While this isn't a review about the benefits of asymmetric rings against rounds I'll say that I've noticed some impressive gains and the shape seems to suit my riding style. I don't ride with a power meter so I don't have any hard data but just going on feel I'd say the non-round rings suit my low cadence (80-85rpm) time trial rhythm. Pushing hard on the pedals means they feel as normal as round rings to ride but spin and ease off the pressure you will find they give a kind of bouncing feeling.
Overall then, the Fibre-Lyte chainring is full of benefits: light, stiff, quiet and most importantly durable. It also happens to look smart and would be the finishing touch to any bling race machine. The price is respectable when you consider that Vision's aero ring (carbon/alloy) and SRAM's Red (alloy) offering are priced around a fiver more and a Rotor Q-Ring (alloy) is around £45 more.
As already mentioned there is a huge amount of customization available with the Fibre-Lyte products. You can choose your carbon pattern, size, BCD and they can even be etched with logos. Take a look at the website for all the options.
Carbon bling to pimp your ride but full of performance benefits too
road.cc test report
Make and model: Fibre-Lyte PCD 135 Chain Ring
Size tested: 54 teeth
Tell us what the product is for, and who it's aimed at. What do the manufacturers say about it? How does that compare to your own feelings about it?
This TT ring is designed to be used for flatish time trials where you can get by with just a single front ring. Being solid there will be a small aero advantage too.
Tell us some more about the technical aspects of the product?
*CNC machined to order
*Full carbon fibre
*Aero (other options available)
*Plain Weave (again other options available)
*135 BCD for Campagnolo (rings available in various BCD's)
Same price or cheaper than its alloy rivals.
Tell us how the product performed overall when used for its designed purpose
Very well indeed, benefits seen in less noise, more stiffness plus well machined finish.
Tell us what you particularly liked about the product
All of the above.
Tell us what you particularly disliked about the product
Setting up the front mech to avoid rubbing.
Did you enjoy using the product? Yes.
Would you consider buying the product? Yes.

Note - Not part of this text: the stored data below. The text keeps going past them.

-- pv_equiv track=rewrite | github.com/Annabennaim/multi_asset_fund | code_scr/data_collector.py | get_client_seniority
-- ===== SOURCE A (Python) =====
-- def get_client_seniority(client_investment):
--     # Définition des niveaux de séniorité en fonction du montant investi
--     seniority_levels = {
--         "Junior": (1000, 100000),
--         "Mid-level": (100000, 500000),
--         "Senior": (500000, 1000000)
--     }
--
--     # Trouver le niveau de séniorité correspondant
--     client_seniority = None
--     for level, (min_amount, max_amount) in seniority_levels.items():
--         if min_amount <= client_investment < max_amount:
--             client_seniority = level
--             return client_seniority
-- ===== SOURCE B (Python) =====
-- def get_client_seniority(client_investment):
--     # Binary search over sorted boundary table instead of scanning ranges.
--     boundaries = [1000, 100000, 500000, 1000000]
--     labels = [None, "Junior", "Mid-level", "Senior", None]
--     lo, hi = 0, len(boundaries)
--     while lo < hi:
--         mid = (lo + hi) // 2
--         if client_investment < boundaries[mid]:
--             hi = mid
--         else:
--             lo = mid + 1
--     return labels[lo]
-- ===== Notes on version B (the rewrite author's own statement) =====
-- stated objective: idiomatic
-- what changed: Replaced the linear scan over (level, (min, max)) range pairs with a bisect-right binary search into a sorted boundary table with a parallel label table.
import Mathlib
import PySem

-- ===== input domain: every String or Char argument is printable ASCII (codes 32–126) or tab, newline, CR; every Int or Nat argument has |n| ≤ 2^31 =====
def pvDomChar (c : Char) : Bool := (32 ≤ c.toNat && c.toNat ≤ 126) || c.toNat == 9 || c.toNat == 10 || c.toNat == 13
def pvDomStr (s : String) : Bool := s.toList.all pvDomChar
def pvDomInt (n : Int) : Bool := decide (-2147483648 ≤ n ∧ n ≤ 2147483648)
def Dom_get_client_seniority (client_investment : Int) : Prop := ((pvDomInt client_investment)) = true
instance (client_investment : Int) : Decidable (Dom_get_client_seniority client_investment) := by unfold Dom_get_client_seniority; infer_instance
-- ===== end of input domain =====

-- B replaces A's linear scan over range pairs by a bisect-right binary search into a sorted boundary table (idiomatic lookup-table form).


-- ===== PORT A =====
-- A's for-loop over the dict items with early return
def pvFindLevel (client_investment : Int) : List (String × Int × Int) → Option String
  | [] => none
  | (level, min_amount, max_amount) :: rest =>
      if min_amount ≤ client_investment ∧ client_investment < max_amount then
        some level
      else pvFindLevel client_investment rest

def get_client_seniority (client_investment : Int) : Option String :=
  let seniority_levels : List (String × Int × Int) :=
    [("Junior", 1000, 100000), ("Mid-level", 100000, 500000), ("Senior", 500000, 1000000)]
  pvFindLevel client_investment seniority_levels

-- ===== PORT B =====
-- B's while-loop binary search (bisect_right)
def pvBisectRight (xs : List Int) (x : Int) (lo hi : Nat) : Nat :=
  if lo < hi then
    let mid := (lo + hi) / 2
    if x < xs.getD mid 0 then pvBisectRight xs x lo mid
    else pvBisectRight xs x (mid + 1) hi
  else lo
termination_by hi - lo
decreasing_by all_goals omega

def get_client_seniority_alt (client_investment : Int) : Option String :=
  let boundaries : List Int := [1000, 100000, 500000, 1000000]
  let labels : List (Option String) := [none, some "Junior", some "Mid-level", some "Senior", none]
  let i := pvBisectRight boundaries client_investment 0 boundaries.length
  labels.getD i none

-- ===== PRECONDITION & SPEC =====
def Spec_get_client_seniority (client_investment : Int) (out : Option String) : Prop := out = get_client_seniority_alt client_investment
instance (client_investment : Int) (out : Option String) : Decidable (Spec_get_client_seniority client_investment out) := by unfold Spec_get_client_seniority; infer_instance

-- ===== CLAIM (what is proved, stated in full; the proofs are below) =====
def Claim_equal_get_client_seniority : Prop := ∀ (client_investment : Int), Dom_get_client_seniority client_investment → Spec_get_client_seniority client_investment (get_client_seniority client_investment)

-- ===== LEMMAS AND PROOFS =====
lemma pvBisectRight_boundaries (c : Int) :
    pvBisectRight [1000, 100000, 500000, 1000000] c 0 4 =
      if c < 1000 then 0 else if c < 100000 then 1 else if c < 500000 then 2
      else if c < 1000000 then 3 else 4 := by
  rw [pvBisectRight.eq_def]; norm_num [List.getD]
  by_cases h3 : c < 500000
  · rw [if_pos h3, pvBisectRight.eq_def]; norm_num [List.getD]
    by_cases h2 : c < 100000
    · rw [if_pos h2, pvBisectRight.eq_def]; norm_num [List.getD]
      by_cases h1 : c < 1000
      · rw [if_pos h1, pvBisectRight.eq_def]
        simp [h1]
      · rw [if_neg h1, pvBisectRight.eq_def]
        simp [h1, h2]
    · rw [if_neg h2, pvBisectRight.eq_def]
      have h1 : ¬ c < 1000 := by omega
      simp [h1, h2, h3]
  · rw [if_neg h3, pvBisectRight.eq_def]; norm_num [List.getD]
    have h1 : ¬ c < 1000 := by omega
    have h2 : ¬ c < 100000 := by omega
    by_cases h4 : c < 1000000
    · rw [if_pos h4, pvBisectRight.eq_def]
      simp [h1, h2, h3, h4]
    · rw [if_neg h4, pvBisectRight.eq_def]
      simp [h1, h2, h3, h4]

-- ===== VERDICT (by name: the statement is the Claim_ definition above) =====
theorem get_client_seniority_spec : Claim_equal_get_client_seniority := by
  intro c _
  unfold Spec_get_client_seniority get_client_seniority get_client_seniority_alt
  simp only [pvFindLevel, List.length]
  rw [show ((0 : Nat) + 1 + 1 + 1 + 1) = 4 by rfl, pvBisectRight_boundaries]
  split_ifs <;> first
    | rfl
    | (exfalso; omega)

Would you recommend the product to a friend? Yes.
About the tester
Age: 35 Height: 180cm Weight: 76kg
I usually ride: Whatever needs testing or Genesis Flyer, fixed of course! My best bike is: Kinesis T2 with full Centaur Red
I've been riding for: 10-20 years I ride: Every day I would class myself as: Expert
I regularly do the following types of riding: time trialling, commuting, club rides, sportives, fixed/singlespeed,
Stu knocked out his first road.cc review back in 2009 and since then he's chucked the best part of seventy test bikes around the West Country, a couple of them quite literally! With three alloy and two steel bikes in his fleet he's definitely a metal man (that'll be the engineering background) but is slowly warming to that modern carbon fibre stuff along with fat tyres & disc brakes.
It's not all nostalgia though, after spending the last few years in product design Stu keeps banging on about how 3D printing is going to be the next big thing and he's a sucker for a beautiful paint job too.